You can do the amazing Anime inpainting conveniently here.
And detailed training manual is released. You may train your own dataset smoothly now.
- Python 3
- PyTorch
1.0
(0.4
is not supported) - NVIDIA GPU + CUDA cuDNN
- Clone this repo
- Install PyTorch and dependencies from http://pytorch.org
- Install python requirements:
pip install -r requirements.txt
I want to run the tool! Calm down and follow such step:
Info: The following weights files are trained on anime face dataset which performs not good on a large whole anime character.
- Download the well trained model weights file --> Google Drive | Baidu
- Unzip the
.7z
and put it under your root directory. So make sure your path now is:./model/getchu/<xxxxx.pth>
- Complete the above Prerequisites and Installation
- (Optional) Check and edit the
./model/getchu/config.yml
config file as you wish - Run the cooool tool:
python tool_patch.py --path model/getchu/
python tool_patch.py --edge --path model/getchu/
python tool_patch.py -h
PS. You can run any well trained model, not only above one. You can download more model weights files from the original work Edge-Connect. Then you can run the Tool as above. Only one thing to be careful: The
config.yml
in this project has some additional options than the config from the Edge-Connect.

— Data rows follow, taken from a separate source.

-- pv_equiv track=rewrite | github.com/KarelAppelsap/BarcadoDashboard | streamlit_app.py | stable_domain
-- ===== SOURCE A (Python) =====
-- from typing import List, Optional, Dict
--
-- def stable_domain(states: List[str]) -> List[str]:
--     uniq = sorted(set(states))
--     ordered: List[str] = []
--     for first in ["MainMenu", "Screensaver"]:
--         if first in uniq:
--             uniq.remove(first)
--             ordered.append(first)
--     # INACTIVE graag als laatste
--     if "INACTIVE" in uniq:
--         uniq.remove("INACTIVE")
--         ordered.extend(uniq)
--         ordered.append("INACTIVE")
--     else:
--         ordered.extend(uniq)
--     return ordered
-- ===== SOURCE B (Python) =====
-- from typing import List
--
--
-- def stable_domain(states: List[str]) -> List[str]:
--     order = {"MainMenu": 0, "Screensaver": 1, "INACTIVE": 3}
--     return sorted(sorted(set(states)), key=lambda s: order.get(s, 2))
-- ===== Notes on version B (the rewrite author's own statement) =====
-- stated objective: idiomatic
-- what changed: A sorts the deduplicated states and then reshuffles with membership tests, list.remove and re-appends; B expresses the whole ordering as one stable sort keyed by a rank dict ({'MainMenu':0,'Screensaver':1,'INACTIVE':3}, default 2) over the alphabetically sorted unique states, so the remove/reorder loop disappears.
import Mathlib
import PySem

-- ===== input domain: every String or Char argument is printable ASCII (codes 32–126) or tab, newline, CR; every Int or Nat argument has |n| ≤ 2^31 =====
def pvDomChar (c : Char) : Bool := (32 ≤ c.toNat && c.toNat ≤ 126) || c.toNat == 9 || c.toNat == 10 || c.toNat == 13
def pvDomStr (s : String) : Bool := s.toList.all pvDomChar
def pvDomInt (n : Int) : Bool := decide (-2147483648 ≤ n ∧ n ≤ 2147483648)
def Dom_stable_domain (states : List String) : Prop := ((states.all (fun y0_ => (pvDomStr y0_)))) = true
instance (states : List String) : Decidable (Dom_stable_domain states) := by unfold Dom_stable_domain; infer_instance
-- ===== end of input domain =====

-- B replaces A's sort-then-remove/reappend reshuffle by one stable key-driven sort
-- (rank dict, then sorted(sorted(set(states)), key=rank)); objective: idiomatic.

-- ===== PORT A =====
def stable_domain (states : List String) : List String :=
  let uniq0 := PySem.List.sorted (PySem.Set.ofList states) (fun x => x) false
  let p := ["MainMenu", "Screensaver"].foldl
    (fun (p : List String × List String) first =>
      if first ∈ p.1 then (((PySem.List.remove? p.1 first).getD p.1), p.2 ++ [first])
      else p)
    (uniq0, [])
  if "INACTIVE" ∈ p.1 then
    (p.2 ++ ((PySem.List.remove? p.1 "INACTIVE").getD p.1)) ++ ["INACTIVE"]
  else p.2 ++ p.1

-- ===== PORT B =====
-- order = {"MainMenu": 0, "Screensaver": 1, "INACTIVE": 3}
def pvOrder : PySem.Dict String Int :=
  (((PySem.Dict.empty).insert "MainMenu" 0).insert "Screensaver" 1).insert "INACTIVE" 3

def stable_domain_alt (states : List String) : List String :=
  PySem.List.sorted (PySem.List.sorted (PySem.Set.ofList states) (fun x => x) false)
    (fun s => pvOrder.getD s 2) false

-- ===== PRECONDITION & SPEC =====
def Spec_stable_domain (states : List String) (out : List String) : Prop := out = stable_domain_alt states
instance (states : List String) (out : List String) : Decidable (Spec_stable_domain states out) := by unfold Spec_stable_domain; infer_instance

-- ===== CLAIM (what is proved, stated in full; the proofs are below) =====
def Claim_equal_stable_domain : Prop := ∀ (states : List String), Dom_stable_domain states → Spec_stable_domain states (stable_domain states)

-- ===== LEMMAS AND PROOFS =====

-- the rank that pvOrder.getD computes, as an if-chain
def rnk (s : String) : Int :=
  if s = "MainMenu" then 0 else if s = "Screensaver" then 1 else if s = "INACTIVE" then 3 else 2

lemma key_eq (s : String) : pvOrder.getD s 2 = rnk s := by
  unfold rnk
  split_ifs with h1 h2 h3 <;>
    simp_all [pvOrder, PySem.Dict.getD_insert, PySem.Dict.getD_empty]

-- bucket i of a list: its elements of rank i, in order
def buck (i : Int) (u : List String) : List String := u.filter (fun s => decide (rnk s = i))

lemma rnk_cases (s : String) : rnk s = 0 ∨ rnk s = 1 ∨ rnk s = 2 ∨ rnk s = 3 := by
  unfold rnk; split_ifs <;> simp

lemma rnk0_iff (s : String) : rnk s = 0 ↔ s = "MainMenu" := by
  unfold rnk; split_ifs <;> simp_all
lemma rnk1_iff (s : String) : rnk s = 1 ↔ s = "Screensaver" := by
  unfold rnk; split_ifs <;> simp_all
lemma rnk3_iff (s : String) : rnk s = 3 ↔ s = "INACTIVE" := by
  unfold rnk; split_ifs <;> simp_all
lemma rnk2_iff (s : String) : rnk s = 2 ↔ (s ≠ "MainMenu" ∧ s ≠ "Screensaver" ∧ s ≠ "INACTIVE") := by
  unfold rnk; split_ifs <;> simp_all

lemma insertBy_middle {α : Type} (before : α → α → Bool) (x : α) :
    ∀ (ys zs : List α), (∀ y ∈ ys, before x y = false) → (∀ z ∈ zs, before x z = true) →
      PySem.List.insertBy before x (ys ++ zs) = ys ++ x :: zs := by
  intro ys
  induction ys with
  | nil =>
    intro zs _ hz
    cases zs with
    | nil => simp [PySem.List.insertBy]
    | cons z zs => simp [PySem.List.insertBy, hz z (by simp)]
  | cons y ys ih =>
    intro zs hy hz
    simp [PySem.List.insertBy, hy y (by simp), ih zs (fun a ha => hy a (by simp [ha])) hz]

lemma mem_buck {i : Int} {u : List String} {y : String} (h : y ∈ buck i u) : rnk y = i := by
  unfold buck at h
  simpa using (List.mem_filter.mp h).2

lemma buck_append (i : Int) (u : List String) (x : String) :
    buck i (u ++ [x]) = buck i u ++ (if rnk x = i then [x] else []) := by
  unfold buck; simp [List.filter_append]; split_ifs <;> simp_all

lemma before_eq (x y : String) :
    (decide (pvOrder.getD x 2 < pvOrder.getD y 2)) = decide (rnk x < rnk y) := by
  rw [key_eq, key_eq]

-- the stable sort by rank is the concatenation of the four rank buckets
lemma sorted_buckets (u : List String) :
    PySem.List.sorted u (fun s => pvOrder.getD s 2) false
      = buck 0 u ++ buck 1 u ++ buck 2 u ++ buck 3 u := by
  rw [PySem.List.sorted_eq_foldl_insertBy]
  induction u using List.reverseRecOn with
  | nil => simp [buck]
  | append_singleton u x ih =>
    rw [List.foldl_append, List.foldl_cons, List.foldl_nil, ih]
    have hlt : ∀ (i : Int), rnk x < i → ∀ y ∈ buck i u,
        (decide (pvOrder.getD x 2 < pvOrder.getD y 2)) = true := by
      intro i hi y hy; rw [before_eq, mem_buck hy]; simpa using hi
    have hge : ∀ (i : Int), i ≤ rnk x → ∀ y ∈ buck i u,
        (decide (pvOrder.getD x 2 < pvOrder.getD y 2)) = false := by
      intro i hi y hy; rw [before_eq, mem_buck hy]; simpa using hi
    rcases rnk_cases x with hr | hr | hr | hr
    · rw [show buck 0 u ++ buck 1 u ++ buck 2 u ++ buck 3 u
            = buck 0 u ++ (buck 1 u ++ buck 2 u ++ buck 3 u) by simp [List.append_assoc],
          insertBy_middle _ x _ _ (hge 0 (by omega))
            (by intro z hz
                rcases List.mem_append.mp hz with hz | hz
                · rcases List.mem_append.mp hz with hz | hz
                  · exact hlt 1 (by omega) z hz
                  · exact hlt 2 (by omega) z hz
                · exact hlt 3 (by omega) z hz)]
      simp [buck_append, hr, List.append_assoc]
    · rw [show buck 0 u ++ buck 1 u ++ buck 2 u ++ buck 3 u
            = (buck 0 u ++ buck 1 u) ++ (buck 2 u ++ buck 3 u) by simp [List.append_assoc],
          insertBy_middle _ x _ _
            (by intro y hy
                rcases List.mem_append.mp hy with hy | hy
                · exact hge 0 (by omega) y hy
                · exact hge 1 (by omega) y hy)
            (by intro z hz
                rcases List.mem_append.mp hz with hz | hz
                · exact hlt 2 (by omega) z hz
                · exact hlt 3 (by omega) z hz)]
      simp [buck_append, hr, List.append_assoc]
    · rw [show buck 0 u ++ buck 1 u ++ buck 2 u ++ buck 3 u
            = (buck 0 u ++ buck 1 u ++ buck 2 u) ++ buck 3 u by simp [List.append_assoc],
          insertBy_middle _ x _ _
            (by intro y hy
                rcases List.mem_append.mp hy with hy | hy
                · rcases List.mem_append.mp hy with hy | hy
                  · exact hge 0 (by omega) y hy
                  · exact hge 1 (by omega) y hy
                · exact hge 2 (by omega) y hy)
            (by intro z hz; exact hlt 3 (by omega) z hz)]
      simp [buck_append, hr, List.append_assoc]
    · rw [show buck 0 u ++ buck 1 u ++ buck 2 u ++ buck 3 u
            = (buck 0 u ++ buck 1 u ++ buck 2 u ++ buck 3 u) ++ [] by simp,
          insertBy_middle _ x _ _
            (by intro y hy
                rcases List.mem_append.mp hy with hy | hy
                · rcases List.mem_append.mp hy with hy | hy
                  · rcases List.mem_append.mp hy with hy | hy
                    · exact hge 0 (by omega) y hy
                    · exact hge 1 (by omega) y hy
                  · exact hge 2 (by omega) y hy
                · exact hge 3 (by omega) y hy)
            (by intro z hz; simp at hz)]
      simp [buck_append, hr, List.append_assoc]

lemma filter_eq_of_nodup (u : List String) (hu : u.Nodup) (a : String) :
    u.filter (fun s => decide (s = a)) = if a ∈ u then [a] else [] := by
  induction u with
  | nil => simp
  | cons x u ih =>
    rcases List.nodup_cons.mp hu with ⟨hx, hu2⟩
    by_cases hxa : x = a
    · subst hxa
      simp [ih hu2, hx]
    · simp [hxa, ih hu2, Ne.symm hxa]

-- the value-side of A's fold on a nodup list equals the same buckets
lemma A_tail (u : List String) (hu : u.Nodup) :
    (let p := ["MainMenu", "Screensaver"].foldl
        (fun (p : List String × List String) first =>
          if first ∈ p.1 then (((PySem.List.remove? p.1 first).getD p.1), p.2 ++ [first])
          else p)
        (u, ([] : List String))
      if "INACTIVE" ∈ p.1 then
        (p.2 ++ ((PySem.List.remove? p.1 "INACTIVE").getD p.1)) ++ ["INACTIVE"]
      else p.2 ++ p.1)
      = buck 0 u ++ buck 1 u ++ buck 2 u ++ buck 3 u := by
  have bM : buck 0 u = if "MainMenu" ∈ u then ["MainMenu"] else [] := by
    rw [show buck 0 u = u.filter (fun s => decide (s = "MainMenu")) from
      List.filter_congr (fun s _ => by simp [rnk0_iff])]
    exact filter_eq_of_nodup u hu _
  have bS : buck 1 u = if "Screensaver" ∈ u then ["Screensaver"] else [] := by
    rw [show buck 1 u = u.filter (fun s => decide (s = "Screensaver")) from
      List.filter_congr (fun s _ => by simp [rnk1_iff])]
    exact filter_eq_of_nodup u hu _
  have bI : buck 3 u = if "INACTIVE" ∈ u then ["INACTIVE"] else [] := by
    rw [show buck 3 u = u.filter (fun s => decide (s = "INACTIVE")) from
      List.filter_congr (fun s _ => by simp [rnk3_iff])]
    exact filter_eq_of_nodup u hu _
  have key : ((u.erase "MainMenu").erase "Screensaver").erase "INACTIVE" = buck 2 u := by
    rw [((hu.erase _).erase _).erase_eq_filter, (hu.erase _).erase_eq_filter,
        hu.erase_eq_filter, List.filter_filter, List.filter_filter]
    exact List.filter_congr (fun s _ => by
      by_cases h1 : s = "MainMenu" <;> by_cases h2 : s = "Screensaver" <;>
        by_cases h3 : s = "INACTIVE" <;> simp [buck, rnk2_iff, h1, h2, h3])
  simp only [List.foldl_cons, List.foldl_nil]
  by_cases hM : "MainMenu" ∈ u
  · rw [if_pos hM, PySem.List.remove?_eq_some_erase u _ hM, Option.getD_some]
    by_cases hS : "Screensaver" ∈ u
    · have hS' : "Screensaver" ∈ u.erase "MainMenu" :=
        (List.mem_erase_of_ne (by decide)).mpr hS
      rw [if_pos hS', PySem.List.remove?_eq_some_erase _ _ hS', Option.getD_some]
      by_cases hI : "INACTIVE" ∈ u
      · have hI' : "INACTIVE" ∈ (u.erase "MainMenu").erase "Screensaver" :=
          (List.mem_erase_of_ne (by decide)).mpr ((List.mem_erase_of_ne (by decide)).mpr hI)
        rw [if_pos hI', PySem.List.remove?_eq_some_erase _ _ hI', Option.getD_some,
            key, bM, bS, bI, if_pos hM, if_pos hS, if_pos hI]
        all_goals simp [List.append_assoc]
      · have hI' : "INACTIVE" ∉ (u.erase "MainMenu").erase "Screensaver" := fun h =>
          hI (List.mem_of_mem_erase (List.mem_of_mem_erase h))
        rw [List.erase_of_not_mem hI'] at key
        rw [if_neg hI', key, bM, bS, bI, if_pos hM, if_pos hS, if_neg hI]
        all_goals simp [List.append_assoc]
    · have hS' : "Screensaver" ∉ u.erase "MainMenu" := fun h => hS (List.mem_of_mem_erase h)
      rw [if_neg hS']
      by_cases hI : "INACTIVE" ∈ u
      · have hI' : "INACTIVE" ∈ u.erase "MainMenu" :=
          (List.mem_erase_of_ne (by decide)).mpr hI
        rw [List.erase_of_not_mem hS'] at key
        rw [if_pos hI', PySem.List.remove?_eq_some_erase _ _ hI', Option.getD_some,
            key, bM, bS, bI, if_pos hM, if_neg hS, if_pos hI]
        all_goals simp [List.append_assoc]
      · have hI' : "INACTIVE" ∉ u.erase "MainMenu" := fun h => hI (List.mem_of_mem_erase h)
        rw [List.erase_of_not_mem hS', List.erase_of_not_mem hI'] at key
        rw [if_neg hI', key, bM, bS, bI, if_pos hM, if_neg hS, if_neg hI]
        all_goals simp [List.append_assoc]
  · rw [if_neg hM]
    by_cases hS : "Screensaver" ∈ u
    · rw [if_pos hS, PySem.List.remove?_eq_some_erase u _ hS, Option.getD_some]
      by_cases hI : "INACTIVE" ∈ u
      · have hI' : "INACTIVE" ∈ u.erase "Screensaver" :=
          (List.mem_erase_of_ne (by decide)).mpr hI
        rw [List.erase_of_not_mem hM] at key
        rw [if_pos hI', PySem.List.remove?_eq_some_erase _ _ hI', Option.getD_some,
            key, bM, bS, bI, if_neg hM, if_pos hS, if_pos hI]
      · have hI' : "INACTIVE" ∉ u.erase "Screensaver" := fun h => hI (List.mem_of_mem_erase h)
        rw [List.erase_of_not_mem hM, List.erase_of_not_mem hI'] at key
        rw [if_neg hI', key, bM, bS, bI, if_neg hM, if_pos hS, if_neg hI]
        all_goals simp [List.append_assoc]
    · rw [if_neg hS]
      by_cases hI : "INACTIVE" ∈ u
      · rw [List.erase_of_not_mem hM, List.erase_of_not_mem hS] at key
        rw [if_pos hI, PySem.List.remove?_eq_some_erase u _ hI, Option.getD_some,
            key, bM, bS, bI, if_neg hM, if_neg hS, if_pos hI]
        all_goals simp [List.append_assoc]
      · rw [List.erase_of_not_mem hM, List.erase_of_not_mem hS, List.erase_of_not_mem hI] at key
        rw [if_neg hI, ← key, bM, bS, bI, if_neg hM, if_neg hS, if_neg hI]
        all_goals simp [List.append_assoc]

-- ===== VERDICT (by name: the statement is the Claim_ definition above) =====
theorem stable_domain_spec : Claim_equal_stable_domain := by
  intro states _
  unfold Spec_stable_domain stable_domain stable_domain_alt
  have hp := PySem.List.sorted_ofList_pairwise_lt (κ := String) states
  generalize hU : PySem.List.sorted (PySem.Set.ofList states) (fun x => x) false = u at *
  have hu : u.Nodup := hp.imp (fun h => ne_of_lt h)
  rw [sorted_buckets]
  exact A_tail u hu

For detailed manual, refer to your terminal
prints or the __doc__
in tool_patch.py
.
Below is the simplified tool operation manual:
Key | description |
---|---|
Mouse Left |
To draw out the defective area in window input and to draw the edge in window edge |
Mouse Right |
To erase edge in window edge |
Key [ |
To make the brush thickness smaller |
Key ] |
To make the brush thickness larger |
Key 0 |
Todo |
Key 1 |
Todo |
Key n |
To patch the black part of image, just use input image |
Key e |
To patch the black part of image, use the input image and edit edge (only work under edge window opened) |
Key r |
To reset the setup |
Key s |
To save the output |
Key q |
To quit |
Click here --> Training manual by yourself
Tool效果看上面👆 | Bilibili视频教程:TO DO
这是图像修补方向最新研究成果Edge-Connect的阿姆斯特朗氮气加速魔改(优化)版。
用Opencv
写了个前端部分,后端是Edge-Connect,方便当作工具使用。
此工具可以用来自动图像修补,去马赛克……同样优化了模型训练的过程。具体优化内容请看英文版Improvements。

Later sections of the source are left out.